In this blog, Geoffrey Boulton and Moumita Koley argue that establishing fair and transparent. Standards in science publishing is vital for maintaining. The integrity and credibility of scientific research, which significantly impacts global society.

Divergence of vision and reality

The vision of the International Science Council is of “science as a global public good.” Which implies that the results of scientific inquiry should be freely .Available to all who might wish to scrutinize or use them. Sufficient resource is currently available from public funders. To make this a reality (EUA Big Deal Survey Report, 2018); but the reality is otherwise. There are two reasons for this. Firstly, although many scientific journals and papers maintain high standards. Too many lack proper editorial oversight, many lack rigour and integrity. Some engage in fraudulent practices.

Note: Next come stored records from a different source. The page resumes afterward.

-- pv_equiv track=rewrite | github.com/axt/prisma-smart-utils | psstat.py | read_usage_pattern_histogram
-- ===== SOURCE A (Python) =====
-- def read_usage_pattern_histogram(hist):
--     ret = [ False ] * 24
--     num = 1
--     for index in range(23, 0, -1):
--         if (hist & num) > 0:
--             ret[index] = True
--         num <<= 1
--     return ret
-- ===== SOURCE B (Python) =====
-- def read_usage_pattern_histogram(hist):
--     s = format(hist & ((1 << 23) - 1), '023b')
--     return [False] + [c == '1' for c in s]
-- ===== Notes on version B (the rewrite author's own statement) =====
-- stated objective: idiomatic
-- what changed: Replaces the 23-step shift-and-mask loop that mutates a preallocated list with a single mask to 23 bits, a binary-string formatting of the masked value, and a character-to-boolean comprehension prepended with the always-False slot.
import Mathlib
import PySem

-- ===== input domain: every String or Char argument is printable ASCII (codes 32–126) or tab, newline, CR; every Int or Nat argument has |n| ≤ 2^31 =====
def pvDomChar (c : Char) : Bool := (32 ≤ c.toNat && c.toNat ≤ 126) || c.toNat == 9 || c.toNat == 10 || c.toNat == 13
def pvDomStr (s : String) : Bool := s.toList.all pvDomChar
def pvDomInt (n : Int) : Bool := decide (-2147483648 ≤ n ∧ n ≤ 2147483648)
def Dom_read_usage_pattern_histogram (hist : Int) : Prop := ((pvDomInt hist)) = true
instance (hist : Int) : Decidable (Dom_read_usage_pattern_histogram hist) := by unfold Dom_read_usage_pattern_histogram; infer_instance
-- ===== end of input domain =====

-- ===== PORT A =====
-- B replaces A's shift-and-mask loop by formatting the 23-bit-masked value in binary
-- and mapping its characters to booleans (objective: more idiomatic; same behaviour).

-- loop body of A: 'if (hist & num) > 0: ret[index] = True' then 'num <<= 1'
-- (index ranges over 23..1, always a valid nonnegative index, so pySetD is exact here)
def pvStepA (hist : Int) (st : List Bool × Int) (index : Int) : List Bool × Int :=
  if 0 < PySem.Int.band hist st.2 then (PySem.List.pySetD st.1 index true, st.2 <<< (1 : Nat))
  else (st.1, st.2 <<< (1 : Nat))

def read_usage_pattern_histogram (hist : Int) : List Bool :=
  ((PySem.List.pyRange 23 0 (-1)).foldl (pvStepA hist) (List.replicate 24 false, 1)).1

-- ===== PORT B =====
-- format(m, '023b') for 0 <= m < 2^23: the 23 binary digits of m, most significant first
-- (exact on that range, which is all B uses it on; m is nonnegative, so Lean's Int '/' '%'
-- coincide with Python's here)
def pvBin23 (m : Int) : List Char :=
  (List.range 23).map (fun i => if m / 2 ^ (22 - i) % 2 == 1 then '1' else '0')

def read_usage_pattern_histogram_alt (hist : Int) : List Bool :=
  let s := pvBin23 (PySem.Int.band hist ((1 <<< (23 : Nat)) - 1))
  false :: s.map (fun c => c == '1')

-- ===== PRECONDITION & SPEC =====
def Spec_read_usage_pattern_histogram (hist : Int) (out : List Bool) : Prop := out = read_usage_pattern_histogram_alt hist
instance (hist : Int) (out : List Bool) : Decidable (Spec_read_usage_pattern_histogram hist out) := by unfold Spec_read_usage_pattern_histogram; infer_instance

-- ===== CLAIM (what is proved, stated in full; the proofs are below) =====
def Claim_equal_read_usage_pattern_histogram : Prop := ∀ (hist : Int), Dom_read_usage_pattern_histogram hist → Spec_read_usage_pattern_histogram hist (read_usage_pattern_histogram hist)

-- ===== LEMMAS AND PROOFS =====

-- the fold of A's loop body preserves the length of the list
lemma pvFoldA_len (hist : Int) (l : List Int) : ∀ (st : List Bool × Int),
    ((l.foldl (pvStepA hist) st).1).length = st.1.length := by
  induction l with
  | nil => intro st; rfl
  | cons a l ih =>
    intro st
    simp only [List.foldl_cons, ih, pvStepA]
    split_ifs <;> simp [PySem.List.length_pySetD]

-- getD after a single set
lemma pvSetD_getD (l : List Bool) (m p : Nat) (v : Bool) :
    (l.set m v).getD p false = if m = p ∧ p < l.length then v else l.getD p false := by
  simp only [List.getD_eq_getElem?_getD, List.getElem?_set]
  split_ifs with h1 h2 h3 h3 <;> simp_all

lemma pvFoldA (hist : Int) : ∀ (j : Nat), j ≤ 23 → ∀ (ret : List Bool), ret.length = 24 →
    ∀ (p : Nat),
    (((PySem.List.pyRange (j : Int) 0 (-1)).foldl (pvStepA hist) (ret, (2 : Int) ^ (23 - j))).1).getD p false
    = if 1 ≤ p ∧ p ≤ j then (decide (0 < PySem.Int.band hist ((2 : Int) ^ (23 - p))) || ret.getD p false)
      else ret.getD p false := by
  intro j
  induction j with
  | zero =>
    intro _ ret hlen p
    rw [PySem.List.pyRange_neg_one_eq_nil (by norm_num)]
    simp only [List.foldl_nil]
    rw [if_neg (by omega)]
  | succ j ih =>
    intro hj ret hlen p
    rw [PySem.List.pyRange_neg_one_cons (by push_cast; omega)]
    have hcast : ((j + 1 : Nat) : Int) - 1 = (j : Nat) := by push_cast; ring
    rw [hcast]
    simp only [List.foldl_cons, pvStepA]
    have hshift : ((2 : Int) ^ (23 - (j + 1))) <<< (1 : Nat) = (2 : Int) ^ (23 - j) := by
      rw [Int.shiftLeft_eq, pow_one, ← pow_succ]
      congr 1
      omega
    by_cases hc : 0 < PySem.Int.band hist ((2 : Int) ^ (23 - (j + 1)))
    · rw [if_pos hc]
      simp only [PySem.List.pySetD_natCast, hshift]
      rw [ih (by omega) _ (by simp [hlen]) p]
      rw [pvSetD_getD]
      by_cases hp : p = j + 1
      · subst hp
        rw [if_neg (by omega), if_pos (show j + 1 = j + 1 ∧ j + 1 < ret.length from ⟨rfl, by omega⟩),
            if_pos (show 1 ≤ j + 1 ∧ j + 1 ≤ j + 1 from by omega)]
        have hc' : 0 < PySem.Int.band hist ((2 : Int) ^ (22 - j)) := by
          have e : 23 - (j + 1) = 22 - j := by omega
          rwa [e] at hc
        simp [hc']
      · by_cases hp1 : 1 ≤ p ∧ p ≤ j
        · rw [if_pos hp1, if_neg (by omega), if_pos (by omega)]
        · rw [if_neg hp1, if_neg (by omega), if_neg (by omega)]
    · rw [if_neg hc]
      simp only [hshift]
      rw [ih (by omega) _ hlen p]
      by_cases hp : p = j + 1
      · subst hp
        rw [if_neg (by omega), if_pos (by omega)]
        have : decide (0 < PySem.Int.band hist ((2 : Int) ^ (23 - (j + 1)))) = false := by
          simpa using hc
        rw [this]
        simp
      · by_cases hp1 : 1 ≤ p ∧ p ≤ j
        · rw [if_pos hp1, if_pos (by omega)]
        · rw [if_neg hp1, if_neg (by omega)]

-- A's result, index by index
lemma pvA_eq (hist : Int) :
    read_usage_pattern_histogram hist
    = false :: (List.range 23).map (fun i => decide (0 < PySem.Int.band hist ((2 : Int) ^ (22 - i)))) := by
  have hlen : (read_usage_pattern_histogram hist).length = 24 := by
    unfold read_usage_pattern_histogram
    rw [pvFoldA_len]
    simp
  have hkey := pvFoldA hist 23 (le_refl _) (List.replicate 24 false) (by simp)
  norm_num at hkey
  apply List.ext_getElem
  · simp [hlen]
  · intro i h1 h2
    have hi : i < 24 := by rw [hlen] at h1; exact h1
    have hL : (read_usage_pattern_histogram hist)[i] = (read_usage_pattern_histogram hist).getD i false := by
      rw [List.getD_eq_getElem?_getD, List.getElem?_eq_getElem h1]
      rfl
    rw [hL]
    unfold read_usage_pattern_histogram
    rw [List.getD_eq_getElem?_getD, hkey i]
    match i, hi with
    | 0, _ => simp
    | (i' + 1), hi =>
      have h3 : i' + 1 ≤ 23 := by omega
      have he : 23 - (i' + 1) = 22 - i' := by omega
      simp [h3, he]

-- B's result, index by index
lemma pvB_eq (hist : Int) :
    read_usage_pattern_histogram_alt hist
    = false :: (List.range 23).map
        (fun i => decide (PySem.Int.band hist ((2 : Int) ^ 23 - 1) / (2 : Int) ^ (22 - i) % 2 = 1)) := by
  simp only [read_usage_pattern_histogram_alt, pvBin23, List.map_map]
  have h : ((1 <<< (23 : Nat)) - 1 : Int) = 2 ^ 23 - 1 := by decide
  rw [h]
  refine congrArg _ (List.map_congr_left ?_)
  intro i hi
  by_cases hc : PySem.Int.band hist ((2 : Int) ^ 23 - 1) / (2 : Int) ^ (22 - i) % 2 = 1 <;>
    simp only [Function.comp_apply, hc, if_pos, beq_iff_eq] <;> simp [hc]

-- complement arithmetic: dividing the 23-bit complement flips each bit
lemma pvComplBit (w k r : Nat) (hk : k < w) (hr : r < 2 ^ w) :
    ((2 ^ w - 1 - r) / 2 ^ k % 2 = 1) ↔ ¬ (r / 2 ^ k % 2 = 1) := by
  have hP : 0 < 2 ^ k := by positivity
  set q := r / 2 ^ k with hq
  set s := r % 2 ^ k with hs
  have hrd : 2 ^ k * q + s = r := Nat.div_add_mod r (2 ^ k)
  have hsP : s < 2 ^ k := Nat.mod_lt _ hP
  have hE : 2 ^ (w - k) = 2 * 2 ^ (w - k - 1) := by
    rw [← pow_succ']
    congr 1
    omega
  have hwE : 2 ^ w = 2 ^ (w - k) * 2 ^ k := by
    rw [← pow_add]
    congr 1
    omega
  have hqE : q < 2 ^ (w - k) := by
    rw [hq, Nat.div_lt_iff_lt_mul hP]
    omega
  have hqP : (q + 1) * 2 ^ k ≤ 2 ^ (w - k) * 2 ^ k := Nat.mul_le_mul_right _ (by omega)
  rw [add_mul, one_mul, mul_comm q (2 ^ k)] at hqP
  have hnum : 2 ^ w - 1 - r = 2 ^ k * (2 ^ (w - k) - 1 - q) + (2 ^ k - 1 - s) := by
    rw [Nat.mul_sub, Nat.mul_sub, Nat.mul_one, mul_comm (2 ^ k) (2 ^ (w - k))]
    omega
  have hdiv : (2 ^ w - 1 - r) / 2 ^ k = 2 ^ (w - k) - 1 - q := by
    rw [hnum, Nat.mul_add_div hP, Nat.div_eq_of_lt (by omega), add_zero]
  rw [hdiv]
  omega

-- Nat.testBit as the quotient-parity test
lemma pvTestBit (n i : Nat) : n.testBit i = decide (n / 2 ^ i % 2 = 1) := by
  rw [Nat.testBit, Nat.shiftRight_eq_div_pow, Nat.one_and_eq_mod_two]
  rcases Nat.mod_two_eq_zero_or_one (n / 2 ^ i) with h | h <;> simp [h]

lemma pvBit (hist : Int) (k : Nat) (hk : k < 23) :
    (0 < PySem.Int.band hist ((2 : Int) ^ k)) ↔ (PySem.Int.band hist ((2 : Int) ^ 23 - 1) / (2 : Int) ^ k % 2 = 1) := by
  have h2k : ((2 : Int) ^ k) = ((2 ^ k : Nat) : Int) := by push_cast; ring
  have hmask : ((2 : Int) ^ 23 - 1) = ((2 ^ 23 - 1 : Nat) : Int) := by push_cast [Nat.one_le_two_pow]
  by_cases hh : 0 ≤ hist
  · obtain ⟨a, rfl⟩ := Int.eq_ofNat_of_zero_le hh
    rw [h2k, hmask, PySem.Int.band_natCast, PySem.Int.band_natCast,
      Nat.and_two_pow_sub_one_eq_mod]
    have key : ((a % 2 ^ 23 : Nat) : Int) / ((2 ^ k : Nat) : Int) % 2 = 1
        ↔ ((a % 2 ^ 23) / 2 ^ k % 2 = 1) := by exact_mod_cast Iff.rfl
    rw [key]
    have hL : (0 : Int) < ((a &&& 2 ^ k : Nat) : Int) ↔ a.testBit k = true := by
      rw [Int.natCast_pos, Nat.and_two_pow]
      cases h : a.testBit k <;> simp [h]
    have hR : ((a % 2 ^ 23) / 2 ^ k % 2 = 1) ↔ a.testBit k = true := by
      have h1 : (a % 2 ^ 23).testBit k = a.testBit k := by
        rw [Nat.testBit_mod_two_pow]; simp [hk]
      rw [← h1, pvTestBit, decide_eq_true_eq]
    rw [hL, hR]
  · have hbk : (0 : Int) ≤ (2 : Int) ^ k := by positivity
    have hbm : (0 : Int) ≤ (2 : Int) ^ 23 - 1 := by norm_num
    set n := (-hist - 1).toNat with hn
    have e1 : PySem.Int.band hist ((2 : Int) ^ k) = ((2 ^ k - (2 ^ k &&& n) : Nat) : Int) := by
      rw [PySem.Int.band, if_neg hh, if_pos hbk]
      congr 1
    have e2 : PySem.Int.band hist ((2 : Int) ^ 23 - 1) = (((2 ^ 23 - 1) - (n % 2 ^ 23) : Nat) : Int) := by
      rw [PySem.Int.band, if_neg hh, if_pos hbm]
      congr 1
      rw [hmask, Int.toNat_natCast, Nat.and_comm, Nat.and_two_pow_sub_one_eq_mod]
    rw [e1, e2]
    have hL : (0 : Int) < ((2 ^ k - (2 ^ k &&& n) : Nat) : Int) ↔ ¬ (n.testBit k = true) := by
      rw [Int.natCast_pos, Nat.two_pow_and]
      cases h : n.testBit k <;> simp [h]
    have key : (((2 ^ 23 - 1) - (n % 2 ^ 23) : Nat) : Int) / (2 : Int) ^ k % 2 = 1
        ↔ (((2 ^ 23 - 1) - (n % 2 ^ 23)) / 2 ^ k % 2 = 1) := by
      rw [h2k]; exact_mod_cast Iff.rfl
    rw [hL, key, pvComplBit 23 k _ hk (Nat.mod_lt _ (by positivity))]
    have : (n % 2 ^ 23) / 2 ^ k % 2 = 1 ↔ n.testBit k = true := by
      have h1 : (n % 2 ^ 23).testBit k = n.testBit k := by
        rw [Nat.testBit_mod_two_pow]; simp [hk]
      rw [← h1, pvTestBit, decide_eq_true_eq]
    rw [this]

-- ===== VERDICT (by name: the statement is the Claim_ definition above) =====
theorem read_usage_pattern_histogram_spec : Claim_equal_read_usage_pattern_histogram := by
  intro hist _
  unfold Spec_read_usage_pattern_histogram
  rw [pvA_eq, pvB_eq]
  refine congrArg _ (List.map_congr_left ?_)
  intro i hi
  have hk : 22 - i < 23 := by omega
  simp only [decide_eq_decide]
  exact pvBit hist (22 - i) hk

Reasons for excessive pricing

Two processes drive up prices. Firstly, most authors do not pay for publication (which is mostly born by science funders). A “moral hazard” in economics terms which avoids the normal customer control of prices. Secondly, science publishing has evolved from a state, half a century ago. When getting into print was the major obstacle, to a current state. When almost any article can find a publisher. The major current challenge is to be read. So-called “high impact journals” offer such access. But at a high price. To rely on such a process when sorting algorithms could readily generate source-agnostic.Lists of relevant papers and agreed minimum standards could exert quality control reflects a dramatic. Lack of system governance from whatsapp data the scientific. Community and a silent acceptance of the actions of commercial publishers.

WhatsApp Data

Impacts of assessment and ranking

There are two key drivers of individual 8 must-have wix plugins to optimize your blog and institutional behaviour that incentivize high price and lack of accountability for standards. Firstly, the value placed on bibliometric indices in evaluating performance and determining career advancement for researchers incentivizes a “publish or perish” culture that creates “overpublishing”. Secondly, the cumulative total and disciplinary distribution of bibliometric indices has come to be of importance to universities as institutions line data in creating university rankings. These utilize bibliometrics and other indices to generate ordinal lists of university excellence and have persuaded many governments to target funding with the express purpose of enhancing the ranking of selected universities.

A key part of such

Processes is to incentivize publication by academics to increase a university’s total bibliometric score. It has often been pointed out that these processes are statistically deeply flawed (Boulton, 2010; O’Neill, 2012). In order to compile a ranking, it is necessary to make so many arbitrary choices between equally plausible alternatives that the result becomes meaningless (Brink, 2023). Errors cannot be estimated, with the consequence that we do not know if rank 50 is different from rank 100. Apart from its methodological errors, ranking purports to capture something that there is no reason to believe exists, a one-dimensional ordering in terms of quality of all the universities in the world.

It is extraordinary

That universities have been prepared to accept the judgement of commercial bodies about what constitutes a “good university” and that they have adapted to what these same organizations claim to be key indicators. This extraordinary choice has narrowed the perspectives of universities so that they converge towards a single commercially-defined model, rather than exploiting the diversity that different cultural, social and economic settings need and deserve. It contributes to many perverse behaviours.